Греция.    Все остальное белым…

          Несколько лет назад мне довелось работать переводчиком на съемках. Греческая киногруппа снимала фильм о последних днях лорда Байрона. Дни эти, как известно, прошли в Греции, куда Байрон привез сундук золота для греческих повстанцев, влюбился в местного мальчика, заболел лихорадкой и умер. Сундук с золотом украли, но об этом факте я вспомнила много позже, когда далекий греческий остров Санторини, куда я приехала навестить друзей, вовлек меня в цепь удивительных событий, впечатливших меня не столько сюжетом, сколько свойственной только Греции символичностью. События эти произошли летом, но начало им было положено в те холодные осенние дни, когда по съемочной площадке ходил несчастный режиссер, повторяя: «Плохо, плохо».

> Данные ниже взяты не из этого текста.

theorem pvGo_zero (fuel : Nat) (l : List Char) (acc : List (List Char)) :
    PySem.Chars.splitOnMax.go [':'] fuel 0 l [] acc = acc.reverse ++ [l] := by
  cases fuel <;> cases l <;> simp [PySem.Chars.splitOnMax.go]

theorem pvGo_one (l : List Char) (fuel : Nat) (cur : List Char) (acc : List (List Char))
    (hm : ':' ∈ l) (hf : l.length ≤ fuel) :
    PySem.Chars.splitOnMax.go [':'] fuel 1 l cur acc =
      acc.reverse ++ [cur.reverse ++ l.takeWhile (· != ':'), (l.dropWhile (· != ':')).drop 1] := by
  induction l generalizing fuel cur acc with
  | nil => simp at hm
  | cons c rest ih =>
    cases fuel with
    | zero => simp at hf
    | succ f =>
      by_cases hc : c = ':'
      · subst hc
        have hpre : [':'].isPrefixOf (':' :: rest) = true := by simp [List.isPrefixOf]
        simp only [PySem.Chars.splitOnMax.go, hpre, if_true]
        rw [pvGo_zero]
        simp [List.takeWhile, List.dropWhile]
      · have hpre : [':'].isPrefixOf (c :: rest) = true → False := by
          simp [List.isPrefixOf]; intro h; exact hc h.symm
        have hm' : ':' ∈ rest := by cases hm with
          | head => exact absurd rfl hc
          | tail _ h => exact h
        simp only [PySem.Chars.splitOnMax.go]
        rw [if_neg (by simp), if_neg (by simpa using hpre)]
        rw [ih _ _ _ hm' (by simpa using Nat.le_of_succ_le_succ hf)]
        have hcne : (c != ':') = true := by simpa using hc
        simp [List.takeWhile, List.dropWhile, hcne]

theorem pvSplitOnMax_colon (cs : List Char) (hm : ':' ∈ cs) :
    PySem.Chars.splitOnMax cs [':'] 1 =
      [cs.takeWhile (· != ':'), (cs.dropWhile (· != ':')).drop 1] := by
  unfold PySem.Chars.splitOnMax
  rw [if_neg (by omega)]
  show PySem.Chars.splitOnMax.go [':'] (cs.length + 1) 1 cs [] [] = _
  rw [pvGo_one cs (cs.length + 1) [] [] hm (by omega)]
  simp

theorem pvIsIn_colon (s : String) : PySem.Str.isIn ":" s = true ↔ ':' ∈ s.toList := by
  rw [show PySem.Str.isIn ":" s = PySem.Chars.isIn ":".toList s.toList from by
        simp [PySem.Str.isIn]]
  rw [PySem.Chars.isIn_iff_infix]
  constructor
  · intro h; exact h.mem (by decide)
  · intro h
    obtain ⟨l1, l2, hh⟩ := List.append_of_mem h
    exact ⟨l1, l2, by rw [hh]; simp⟩

theorem pvSplitMax_colon (s : String) (hm : ':' ∈ s.toList) :
    PySem.Str.splitMax? s ":" 1 =
      some [String.ofList (s.toList.takeWhile (· != ':')),
            String.ofList ((s.toList.dropWhile (· != ':')).drop 1)] := by
  have h := PySem.Str.splitMax?_map s ":" 1
  rw [show (":" : String).toList = [':'] from rfl, PySem.Chars.splitMax?] at h
  rw [if_neg (by decide), pvSplitOnMax_colon s.toList hm] at h
  cases ho : PySem.Str.splitMax? s ":" 1 with
  | none => rw [ho] at h; simp at h
  | some ks =>
    rw [ho] at h
    simp only [Option.map_some, Option.some.injEq] at h
    cases ks with
    | nil => simp at h
    | cons a t =>
      cases t with
      | nil => simp at h
      | cons b t2 =>
        cases t2 with
        | cons c t3 => simp at h
        | nil =>
          simp only [List.map_cons, List.map_nil, List.cons.injEq, and_true] at h
          obtain ⟨h1, h2⟩ := h
          rw [← h1, ← h2, String.ofList_toList, String.ofList_toList]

          Фильм должен был получиться печальный и философский. Чтобы добиться подобного эффекта, для съемок требовались дожди. Греки — народ экономный. Поэтому снимать кино про Байрона в Греции они отправились в Крым.
          В Крыму стоял светлый, прохладный октябрь. Съемочная группа жила на мрачной, густо опутанной темной зеленью вилле, в прошлом даче одного из сталинских сановников. Дождя все не было и не было. Актеров мучило тяжкое безделье, и, переодетые в костюмы повстанцев, крестьян, офицеров и торговок рыбой, они бесцельно бродили тут и там, сидели под деревьями и пили молодое крымское вино.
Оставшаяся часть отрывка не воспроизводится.